Yeah, orange peel is a clue but not a slam dunk. Not all orange peel is Vacor, not all Vacors have orange peel.
However, based on the seams and colors, I'm leaning strongly toward Akro on the right.
Crazy isn't it. No snow here. At least no accumulation. 30% chance of small amounts today and a cold wind from the north. And I know that makes us the lucky ones.
But I really really really had hoped to transplant some of my seedlings into the garden by now!
I think you're right
Akro did still have an onyx corkscrew line for some part of the 1930's, was still on a wholesale ad in 1933, so maybe they didn't get the news yet and since it was a small part of their production maybe they escaped the trade commission police.
Right is a machine-made cat's eye. Not handgathered. Not American. I would immediately have thought Asian with that pattern, but the size looks HUGE, which makes me wonder if it's Mexican. (What size is it?)
Center is handgathered.
Left I think is also not handgathered. I think machine-made. Unusual coloring which is making me unable to guess modern or vintage.
Odd that this first date is at the end of WWII. .... So was it wartime which reduced the exports or was it other companies starting up after the war and deciding marbles was a good business to get into?
Your pictures are NOT horrible! The thing to be aware of is that cameras try to achieve a color balance. If you have a white background it will darken the photo and shift the color in what it considers a gray direction.
That's why a gray background is recommended. It's neutral and makes the camera less likely to think it needs to change the colors.
Frosted could be something a maker did on purpose, probably in modern times. Marble King made some of their cat's eyes frosty. Or it could be marbles which spent a lot of time in water, such as in an aquarium.
In the album some such as this one still look unfocused. But you can see the glass above it in sharp detail. I use Windows Paint to resize photos to bring overlarge ones to a manageable size and reasonable sharpness. However, your issue appears to be something other than the size. The background that you're using is causing your camera to focus on the non-marble parts of the view. Pick a neutral background without a lot of detail for the camera to focus on. A regularly recommended background is a gray t-shirt. If you keep picking up details on the material behind the marble and the marble stays blurry, then pull your camera back just a little to try to help the marble get into a comfortable focal range.
That thick bright white stands out. Like latex paint on the surface of the marble. It's weird that it shows up both in early Japanese marbles and later Mexican marbles. But it always raises the flag saying "think of foreign".
Coooool.
Thanks for playing with me!
Pelt Mibber, is there aventurine in the glowing ribbon of your second marble? Not sure I've ever seen that before.
Yes, that's the view.
I suspect that this one is a Vacor. That view isn't definitive but it is consistent with my suspicion. Possibly a Tidal Wave.

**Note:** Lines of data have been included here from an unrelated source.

-- pv_equiv track=rewrite | github.com/KimHyungkeun/AlgoPractice | 프로그래머스/레벨0/한번만등장하는문자.py | solution
-- ===== SOURCE A (Python) =====
-- def solution(s):
--     answer = ''
--     cnt_dict = {}
--     result = []
--
--     for w in s :
--         if w not in cnt_dict :
--             cnt_dict[w] = 1
--         else :
--             cnt_dict[w] += 1
--
--     str_list = sorted(cnt_dict.items(), key = lambda item : item[1], reverse=True)
--
--     while str_list :
--         if str_list[-1][1] == 1 :
--             result.append(str_list.pop())
--         else :
--             break
--
--     result.sort(key = lambda x : x[0])
--     for r in result :
--         answer += r[0]
--
--     return answer
-- ===== SOURCE B (Python) =====
-- def solution(s):
--     counts = {}
--     for w in s:
--         counts[w] = counts.get(w, 0) + 1
--     return ''.join(sorted(c for c in counts if counts[c] == 1))
-- ===== Notes on version B (the rewrite author's own statement) =====
-- stated objective: simpler
-- what changed: Replaces A's sort-by-count-descending plus while-pop-from-end loop plus second sort with a single filter of the count map for count==1 keys followed by one alphabetical sort and a join.
import Mathlib
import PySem

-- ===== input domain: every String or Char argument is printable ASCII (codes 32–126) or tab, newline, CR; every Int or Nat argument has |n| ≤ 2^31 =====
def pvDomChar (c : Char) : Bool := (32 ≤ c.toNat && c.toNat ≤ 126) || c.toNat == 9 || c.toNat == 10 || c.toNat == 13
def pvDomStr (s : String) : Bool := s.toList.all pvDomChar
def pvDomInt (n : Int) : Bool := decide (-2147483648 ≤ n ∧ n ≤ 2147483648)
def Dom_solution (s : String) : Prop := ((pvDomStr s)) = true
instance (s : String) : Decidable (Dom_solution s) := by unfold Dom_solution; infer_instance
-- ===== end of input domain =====

-- B drops A's count-descending sort and the while-pop loop, directly filtering the count map for
-- count == 1 and sorting those characters once (objective: simpler; return values proved equal).

-- ===== PORT A =====
-- the 'while str_list: if str_list[-1][1] == 1: result.append(str_list.pop()) else: break' loop
def pvPopLoop (strList result : List (Char × Int)) : List (Char × Int) × List (Char × Int) :=
  match h : strList.getLast? with
  | none => (strList, result)
  | some last =>
    if last.2 == 1 then pvPopLoop strList.dropLast (result ++ [last])
    else (strList, result)
termination_by strList.length
decreasing_by
  have hne : strList ≠ [] := by
    intro hn; rw [hn] at h; simp at h
  have hl : 0 < strList.length := List.length_pos_iff.mpr hne
  simp only [List.length_dropLast]; omega

def solution (s : String) : String :=
  let cntDict : PySem.Dict Char Int :=
    s.toList.foldl (fun d w =>
      if d.contains w = false then d.insert w 1 else d.modify w 0 (· + 1))
      PySem.Dict.empty
  let strList := PySem.List.sorted cntDict.items (fun item => item.2) true
  let result := (pvPopLoop strList []).2
  let resultSorted := PySem.List.sorted result (fun x => x.1) false
  String.mk (resultSorted.foldl (fun answer r => answer ++ [r.1]) [])

-- ===== PORT B =====
def solution_alt (s : String) : String :=
  let counts : PySem.Dict Char Int :=
    s.toList.foldl (fun d w => d.insert w (d.getD w 0 + 1)) PySem.Dict.empty
  String.mk (PySem.List.sorted
    (counts.keys.filter (fun c => counts.getD c 0 == 1)) (fun c => c) false)

-- ===== PRECONDITION & SPEC =====
def Spec_solution (s : String) (out : String) : Prop := out = solution_alt s
instance (s : String) (out : String) : Decidable (Spec_solution s out) := by unfold Spec_solution; infer_instance

-- ===== CLAIM (what is proved, stated in full; the proofs are below) =====
def Claim_equal_solution : Prop := ∀ (s : String), Dom_solution s → Spec_solution s (solution s)

-- ===== LEMMAS AND PROOFS =====

-- A's branching count loop builds exactly the Counter fold
theorem pv_countA_eq_counter (cs : List Char) :
    cs.foldl (fun d w =>
      if d.contains w = false then d.insert w 1 else d.modify w 0 (· + 1))
      PySem.Dict.empty = PySem.Dict.counter cs := by
  rw [PySem.Dict.counter_eq_foldl]
  congr 1; funext d w
  by_cases h : d.contains w = false
  · rw [h]
    simp only [if_true]
    rw [show d.modify w 0 (· + 1) = d.insert w (d.getD w 0 + 1) from rfl,
        PySem.Dict.getD_of_not_contains d 0 h]
    norm_num
  · simp [h]

-- the pop loop collects exactly the reversed count==1 suffix of the count-descending list
theorem pv_popLoop_spec (L acc : List (Char × Int))
    (hp : L.Pairwise (fun a b => b.2 ≤ a.2)) (h1 : ∀ p ∈ L, 1 ≤ p.2) :
    (pvPopLoop L acc).2 = acc ++ (L.filter (fun p => p.2 == 1)).reverse := by
  induction L using List.reverseRecOn generalizing acc with
  | nil => simp [pvPopLoop]
  | append_singleton M a ih =>
    rw [pvPopLoop]
    split
    next h => simp at h
    next last h =>
    rw [List.getLast?_concat] at h
    obtain rfl := Option.some.inj h
    rw [List.dropLast_concat]
    by_cases ha : a.2 == 1
    · rw [if_pos ha]
      have hpM : M.Pairwise (fun a b => b.2 ≤ a.2) := (List.pairwise_append.mp hp).1
      have h1M : ∀ p ∈ M, 1 ≤ p.2 := fun p hm => h1 p (List.mem_append_left _ hm)
      rw [ih (acc ++ [a]) hpM h1M, List.filter_append, List.filter_singleton]
      simp [ha]
    · rw [if_neg ha]
      have hnil : (M ++ [a]).filter (fun p => p.2 == 1) = [] := by
        rw [List.filter_eq_nil_iff]
        intro p hpmem
        have hale : a.2 ≤ p.2 := by
          rcases List.mem_append.mp hpmem with hM | hA
          · exact (List.pairwise_append.mp hp).2.2 p hM a (List.mem_singleton_self a)
          · rw [List.mem_singleton.mp hA]
        have ha1 : a.2 ≠ 1 := by simpa using ha
        have ha2 : 1 ≤ a.2 := h1 a (List.mem_append_right _ (List.mem_singleton_self a))
        simp only [beq_iff_eq]
        omega
      rw [hnil]
      simp

-- ===== VERDICT (by name: the statement is the Claim_ definition above) =====
theorem solution_spec : Claim_equal_solution := by
  intro s _
  unfold Spec_solution solution solution_alt
  simp only [pv_countA_eq_counter, PySem.Dict.foldl_insert_getD_add_one_eq_counter]
  set cs := s.toList with hcs
  set f : Char → Char × Int := fun k => (k, (cs.count k : Int)) with hf
  set K : List Char := (PySem.Set.ofList cs).filter (fun k => ((cs.count k : Int) == 1)) with hK
  set S : List Char := PySem.List.sorted K (fun c => c) false with hS
  -- facts about S
  have hKnodup : K.Nodup := (PySem.Set.nodup_ofList cs).filter _
  have hSperm : S.Perm K := PySem.List.sorted_perm K (fun c => c) false
  have hSnodup : S.Nodup := hSperm.nodup_iff.mpr hKnodup
  have hSle : S.Pairwise (fun a b => a ≤ b) := PySem.List.sorted_pairwise K (fun c => c)
  have hSlt : S.Pairwise (fun a b => a < b) :=
    (hSle.and hSnodup).imp (fun h => lt_of_le_of_ne h.1 h.2)
  -- facts about A's sorted-by-count list L
  set L := PySem.List.sorted (PySem.Dict.counter cs).items (fun item => item.2) true with hL
  have hLperm : L.Perm (PySem.Dict.counter cs).items :=
    PySem.List.sorted_perm _ _ _
  have hLp : L.Pairwise (fun a b => b.2 ≤ a.2) :=
    PySem.List.sorted_pairwise_rev _ _
  have hL1 : ∀ p ∈ L, 1 ≤ p.2 := by
    intro p hm
    have : p ∈ (PySem.Dict.counter cs).items := hLperm.mem_iff.mp hm
    rw [PySem.Dict.items_counter] at this
    obtain ⟨k, hk, rfl⟩ := List.mem_map.mp this
    have hkcs : k ∈ cs := (PySem.Set.mem_ofList cs k).mp hk
    have hpos : 0 < cs.count k := List.count_pos_iff.mpr hkcs
    show (1 : Int) ≤ (cs.count k : Int)
    exact_mod_cast hpos
  have hfilter : (PySem.Dict.counter cs).items.filter (fun p => p.2 == 1) = K.map f := by
    rw [PySem.Dict.items_counter, List.filter_map, hK, hf]
    rfl
  -- the pop loop's result is a permutation of K.map f
  have hres : (pvPopLoop L []).2 = (L.filter (fun p => p.2 == 1)).reverse := by
    simpa using pv_popLoop_spec L [] hLp hL1
  have hresperm : (S.map f).Perm ((pvPopLoop L []).2) := by
    rw [hres]
    have hfl : (L.filter (fun p => p.2 == 1)).Perm (List.map f K) := by
      rw [← hfilter]; exact hLperm.filter _
    exact (hSperm.map f).trans ((List.reverse_perm _).trans hfl).symm
  have hzs : (S.map f).Pairwise (fun a b => a.1 < b.1) := by
    rw [List.pairwise_map]
    simpa [hf] using hSlt
  have hsortres : PySem.List.sorted ((pvPopLoop L []).2) (fun x => x.1) false = S.map f :=
    PySem.List.sorted_eq_of_perm_of_pairwise_lt _ _ _ hresperm hzs
  rw [hsortres, PySem.List.foldl_append_singleton_eq_map]
  -- B's filtered key list is K
  have hBkeys : (PySem.Dict.counter cs).keys.filter
      (fun c => (PySem.Dict.counter cs).getD c 0 == 1) = K := by
    rw [hK, ← PySem.Dict.keys_counter]
    apply List.filter_congr
    intro c _
    rw [PySem.Dict.getD_counter]
  rw [hBkeys]
  congr 1
  rw [hf]
  simp only [List.nil_append, List.map_map]
  rw [show (Prod.fst ∘ fun k : Char => (k, (cs.count k : Int))) = fun k => k from rfl,
      List.map_id', hS]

So I'm going vintage on the other two, modern on this one.
They're connected. They coincide for part, so that I'm not sure how much of the brighter glow of the 9 comes from a pinching of the glass and how much comes from something swirly below the surface.
The white glass on the right could be non-American. I want to pick that last view up and turn it around so I can see what's at the bottom of that marble.
Anyone have any dug handgathereds? Or maybe Lucky Boy boxes with handgathereds? Were the Lucky Boys all Pelt? Were they from the handgathered time or only the feathered time?